▶ [DESCRIPTION OF THE TASK]
Using the records below, quote only the span that opens with the line containing "let xs := [PySem.List.pyGetD" and closes with the line containing "minY : Option Int", exactly and inclusively.

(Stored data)
-- pv_equiv track=rewrite | github.com/AhmedBegggaUA/result_page | Pagina.py | plot_pareto_curve_plotly
-- ===== SOURCE A (Python) =====
-- def compute_pareto_set(objective1_list, objective2_list):
--     """
--     Return objective values for the subset of solutions that
--     lie on the pareto front.
--     """
--
--     assert len(objective1_list) == len(objective2_list), \
--         "Each solution must have a value for each objective."
--
--     n_solutions = len(objective1_list)
--
--     objective1_pareto = []
--     objective2_pareto = []
--     for i in range(n_solutions):
--         is_in_pareto_set = True
--         for j in range(n_solutions):
--             if (objective1_list[j] < objective1_list[i]) and \
--                     (objective2_list[j] < objective2_list[i]):
--                 is_in_pareto_set = False
--         if is_in_pareto_set:
--             objective1_pareto.append(objective1_list[i])
--             objective2_pareto.append(objective2_list[i])
--
--     return objective1_pareto, objective2_pareto
--
-- def plot_pareto_curve_plotly(objective1_list, objective2_list):
--     """
--     Plot the pareto curve given the objective values for a set of solutions.
--     This curve indicates the area dominated by the solution set, i.e.,
--     every point up and to the right is dominated.
--     """
--
--     objective1_pareto, objective2_pareto = compute_pareto_set(objective1_list,
--                                                               objective2_list)
--
--     objective1_pareto, objective2_pareto = list(zip(*sorted(zip(objective1_pareto,
--                                                                 objective2_pareto))))
--
--     xs = []
--     ys = []
--
--     xs.append(objective1_pareto[0])
--     ys.append(objective2_pareto[0])
--
--     for i in range(0, len(objective1_pareto)-1):
--
--         # Add intermediate point between successive solutions
--         xs.append(objective1_pareto[i+1])
--         ys.append(objective2_pareto[i])
--
--         # Add next solution on front
--         xs.append(objective1_pareto[i+1])
--         ys.append(objective2_pareto[i+1])
--
--     return xs, ys
-- ===== SOURCE B (Python) =====
-- def plot_pareto_curve_plotly(objective1_list, objective2_list):
--     assert len(objective1_list) == len(objective2_list), \
--         "Each solution must have a value for each objective."
--
--     pts = sorted(zip(objective1_list, objective2_list))
--
--     xs = []
--     ys = []
--     cur_x = None   # objective1 value of the group being scanned
--     min_y = None   # min objective2 among points with objective1 strictly below cur_x
--     best = None    # min objective2 among all points scanned so far
--     prev_y = None  # objective2 of the last point added to the front
--     for x, y in pts:
--         if cur_x is None or x != cur_x:
--             cur_x = x
--             min_y = best
--         if min_y is None or y <= min_y:
--             # non-dominated: extend the staircase
--             if xs:
--                 xs.append(x)
--                 ys.append(prev_y)
--             xs.append(x)
--             ys.append(y)
--             prev_y = y
--         if best is None or y < best:
--             best = y
--     return xs, ys
-- ===== Notes on version B (the rewrite author's own statement) =====
-- stated objective: faster
-- what changed: Replaced the all-pairs domination test plus separate sort/staircase passes by one lexicographic sort followed by a single sweep that tracks the minimum objective2 among strictly-smaller objective1 points and emits the staircase on the fly.
import Mathlib
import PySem

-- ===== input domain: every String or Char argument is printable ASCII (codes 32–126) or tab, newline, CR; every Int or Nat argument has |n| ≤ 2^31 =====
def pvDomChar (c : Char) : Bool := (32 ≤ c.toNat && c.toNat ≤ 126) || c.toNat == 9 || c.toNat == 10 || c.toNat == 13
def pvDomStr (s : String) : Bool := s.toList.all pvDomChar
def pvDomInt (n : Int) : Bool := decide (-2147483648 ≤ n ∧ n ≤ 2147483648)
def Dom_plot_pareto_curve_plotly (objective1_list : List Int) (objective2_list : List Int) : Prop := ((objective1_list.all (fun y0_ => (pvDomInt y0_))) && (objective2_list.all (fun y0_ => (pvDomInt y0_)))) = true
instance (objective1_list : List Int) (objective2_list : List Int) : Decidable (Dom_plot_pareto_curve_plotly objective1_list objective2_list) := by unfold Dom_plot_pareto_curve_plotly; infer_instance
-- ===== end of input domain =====

-- B replaces A's all-pairs domination test plus separate sort/staircase passes by one
-- lexicographic sort and a single sweep (objective: faster, O(n^2) → O(n log n)).

-- ===== PORT A =====
def compute_pareto_set (objective1_list : List Int) (objective2_list : List Int) : List Int × List Int :=
  let n_solutions : Int := (objective1_list.length : Int)
  (PySem.List.pyRange 0 n_solutions 1).foldl (fun acc i =>
    let is_in_pareto_set :=
      (PySem.List.pyRange 0 n_solutions 1).foldl (fun flag j =>
        if PySem.List.pyGetD objective1_list j 0 < PySem.List.pyGetD objective1_list i 0 ∧
           PySem.List.pyGetD objective2_list j 0 < PySem.List.pyGetD objective2_list i 0 then
          false
        else flag) true
    if is_in_pareto_set then
      (acc.1 ++ [PySem.List.pyGetD objective1_list i 0], acc.2 ++ [PySem.List.pyGetD objective2_list i 0])
    else acc) ([], [])

def plot_pareto_curve_plotly (objective1_list : List Int) (objective2_list : List Int) : List Int × List Int :=
  let pareto := compute_pareto_set objective1_list objective2_list
  let pts := PySem.List.sorted2 (pareto.1.zip pareto.2) Prod.fst Prod.snd
  let objective1_pareto := pts.map Prod.fst
  let objective2_pareto := pts.map Prod.snd
  let xs := [PySem.List.pyGetD objective1_pareto 0 0]
  let ys := [PySem.List.pyGetD objective2_pareto 0 0]
  (PySem.List.pyRange 0 ((objective1_pareto.length : Int) - 1) 1).foldl (fun acc i =>
    (acc.1 ++ [PySem.List.pyGetD objective1_pareto (i + 1) 0] ++ [PySem.List.pyGetD objective1_pareto (i + 1) 0],
     acc.2 ++ [PySem.List.pyGetD objective2_pareto i 0] ++ [PySem.List.pyGetD objective2_pareto (i + 1) 0]))
    (xs, ys)

-- ===== PORT B =====
structure PvBState where
  xs : List Int
  ys : List Int
  curX : Option Int
  minY : Option Int
  best : Option Int
  prevY : Option Int
deriving Repr, DecidableEq

def pvBStep (s : PvBState) (p : Int × Int) : PvBState :=
  let x := p.1
  let y := p.2
  let s1 := if s.curX ≠ some x then { s with curX := some x, minY := s.best } else s
  let survives := match s1.minY with | none => true | some m => decide (y ≤ m)
  let s2 :=
    if survives then
      let base := if s1.xs ≠ [] then (s1.xs ++ [x], s1.ys ++ [s1.prevY.getD 0]) else (s1.xs, s1.ys)
      { s1 with xs := base.1 ++ [x], ys := base.2 ++ [y], prevY := some y }
    else s1
  { s2 with best := match s2.best with | none => some y | some b => if y < b then some y else some b }

def plot_pareto_curve_plotly_alt (objective1_list : List Int) (objective2_list : List Int) : List Int × List Int :=
  let pts := PySem.List.sorted2 (objective1_list.zip objective2_list) Prod.fst Prod.snd
  let f := pts.foldl pvBStep ⟨[], [], none, none, none, none⟩
  (f.xs, f.ys)

-- ===== PRECONDITION & SPEC =====
-- A asserts equal lengths (AssertionError otherwise) and unpacks/indexes the first pareto
-- point (ValueError on empty input): Pre_ excludes exactly those raising inputs.
def Pre_plot_pareto_curve_plotly (objective1_list : List Int) (objective2_list : List Int) : Prop :=
  objective1_list.length = objective2_list.length ∧ objective1_list ≠ []
instance (objective1_list : List Int) (objective2_list : List Int) : Decidable (Pre_plot_pareto_curve_plotly objective1_list objective2_list) := by unfold Pre_plot_pareto_curve_plotly; infer_instance
def pvWitness_plot_pareto_curve_plotly : List Int × List Int := ([0, 2], [1, 0])

def Spec_plot_pareto_curve_plotly (objective1_list : List Int) (objective2_list : List Int) (out : List Int × List Int) : Prop := out = plot_pareto_curve_plotly_alt objective1_list objective2_list
instance (objective1_list : List Int) (objective2_list : List Int) (out : List Int × List Int) : Decidable (Spec_plot_pareto_curve_plotly objective1_list objective2_list out) := by unfold Spec_plot_pareto_curve_plotly; infer_instance

-- ===== CLAIM (what is proved, stated in full; the proofs are below) =====
def Claim_equal_plot_pareto_curve_plotly : Prop := ∀ (objective1_list : List Int) (objective2_list : List Int), Dom_plot_pareto_curve_plotly objective1_list objective2_list → Pre_plot_pareto_curve_plotly objective1_list objective2_list → Spec_plot_pareto_curve_plotly objective1_list objective2_list (plot_pareto_curve_plotly objective1_list objective2_list)

-- ===== LEMMAS AND PROOFS =====

-- The lexicographic order Python's tuple sort uses, and the domination test.
def pvLexLe (a b : Int × Int) : Prop := a.1 < b.1 ∨ (a.1 = b.1 ∧ a.2 ≤ b.2)

def pvNoDominator (l : List (Int × Int)) (p : Int × Int) : Bool :=
  l.all (fun q => !(decide (q.1 < p.1) && decide (q.2 < p.2)))

def pvBefore (a b : Int × Int) : Bool :=
  decide (a.1 < b.1) || (!decide (b.1 < a.1) && decide (a.2 < b.2))

-- the staircase built from the sorted pareto points
def pvStairXs (q : List (Int × Int)) : List Int :=
  match q with
  | [] => []
  | h :: t => h.1 :: t.flatMap (fun b => [b.1, b.1])

def pvStairYs (q : List (Int × Int)) : List Int :=
  match q with
  | [] => []
  | h :: t => h.2 :: ((h :: t).zip t).flatMap (fun ab => [ab.1.2, ab.2.2])

def pvBelow (t : List (Int × Int)) (x : Int) : List Int :=
  (t.filter (fun q => decide (q.1 < x))).map Prod.snd

def pvSpecState (s t : List (Int × Int)) : PvBState :=
  { xs := pvStairXs (t.filter (pvNoDominator s)),
    ys := pvStairYs (t.filter (pvNoDominator s)),
    curX := t.getLast?.map Prod.fst,
    minY := match t.getLast? with | none => none | some q => (pvBelow t q.1).min?,
    best := (t.map Prod.snd).min?,
    prevY := (t.filter (pvNoDominator s)).getLast?.map Prod.snd }

-- ---- A characterization ----

lemma pv_inner_flag (p : Int × Int) (l : List (Int × Int)) (init : Bool) :
    l.foldl (fun flag q => if q.1 < p.1 ∧ q.2 < p.2 then false else flag) init
      = (init && pvNoDominator l p) := by
  induction l generalizing init with
  | nil => simp [pvNoDominator]
  | cons q t ih =>
    simp only [List.foldl_cons, pvNoDominator, List.all_cons]
    rw [ih]
    by_cases h : q.1 < p.1 ∧ q.2 < p.2
    · simp [h, pvNoDominator]
    · simp [h, pvNoDominator]
      rw [Decidable.not_and_iff_or_not] at h
      rcases h with h | h <;> simp [h]

lemma pv_outer_filter (P : Int × Int → Bool) (l : List (Int × Int)) (a b : List Int) :
    l.foldl (fun acc p => if P p then (acc.1 ++ [p.1], acc.2 ++ [p.2]) else acc) (a, b)
      = (a ++ (l.filter P).map Prod.fst, b ++ (l.filter P).map Prod.snd) := by
  induction l generalizing a b with
  | nil => simp
  | cons q t ih =>
    simp only [List.foldl_cons, List.filter_cons]
    by_cases h : P q
    · simp [h, ih]
    · simp [h, ih]

lemma pv_getD_zip_fst (o1 o2 : List Int) (h : o1.length = o2.length) (i : Int)
    (h0 : 0 ≤ i) (h1 : i < (o1.length : Int)) :
    PySem.List.pyGetD o1 i 0 = (PySem.List.pyGetD (o1.zip o2) i (0, 0)).1 := by
  have hz : (o1.zip o2).length = o1.length := by rw [List.length_zip, ← h, min_self]
  rw [PySem.List.pyGetD_eq_getElem o1 0 h0 h1,
      PySem.List.pyGetD_eq_getElem (o1.zip o2) (0, 0) h0 (by omega)]
  rw [List.getElem_zip]

lemma pv_getD_zip_snd (o1 o2 : List Int) (h : o1.length = o2.length) (i : Int)
    (h0 : 0 ≤ i) (h1 : i < (o1.length : Int)) :
    PySem.List.pyGetD o2 i 0 = (PySem.List.pyGetD (o1.zip o2) i (0, 0)).2 := by
  have hz : (o1.zip o2).length = o1.length := by rw [List.length_zip, ← h, min_self]
  rw [PySem.List.pyGetD_eq_getElem o2 0 h0 (by omega),
      PySem.List.pyGetD_eq_getElem (o1.zip o2) (0, 0) h0 (by omega)]
  rw [List.getElem_zip]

▶ [EXERCISE RESPONSE]
  let xs := [PySem.List.pyGetD objective1_pareto 0 0]
  let ys := [PySem.List.pyGetD objective2_pareto 0 0]
  (PySem.List.pyRange 0 ((objective1_pareto.length : Int) - 1) 1).foldl (fun acc i =>
    (acc.1 ++ [PySem.List.pyGetD objective1_pareto (i + 1) 0] ++ [PySem.List.pyGetD objective1_pareto (i + 1) 0],
     acc.2 ++ [PySem.List.pyGetD objective2_pareto i 0] ++ [PySem.List.pyGetD objective2_pareto (i + 1) 0]))
    (xs, ys)

-- ===== PORT B =====
structure PvBState where
  xs : List Int
  ys : List Int
  curX : Option Int
  minY : Option Int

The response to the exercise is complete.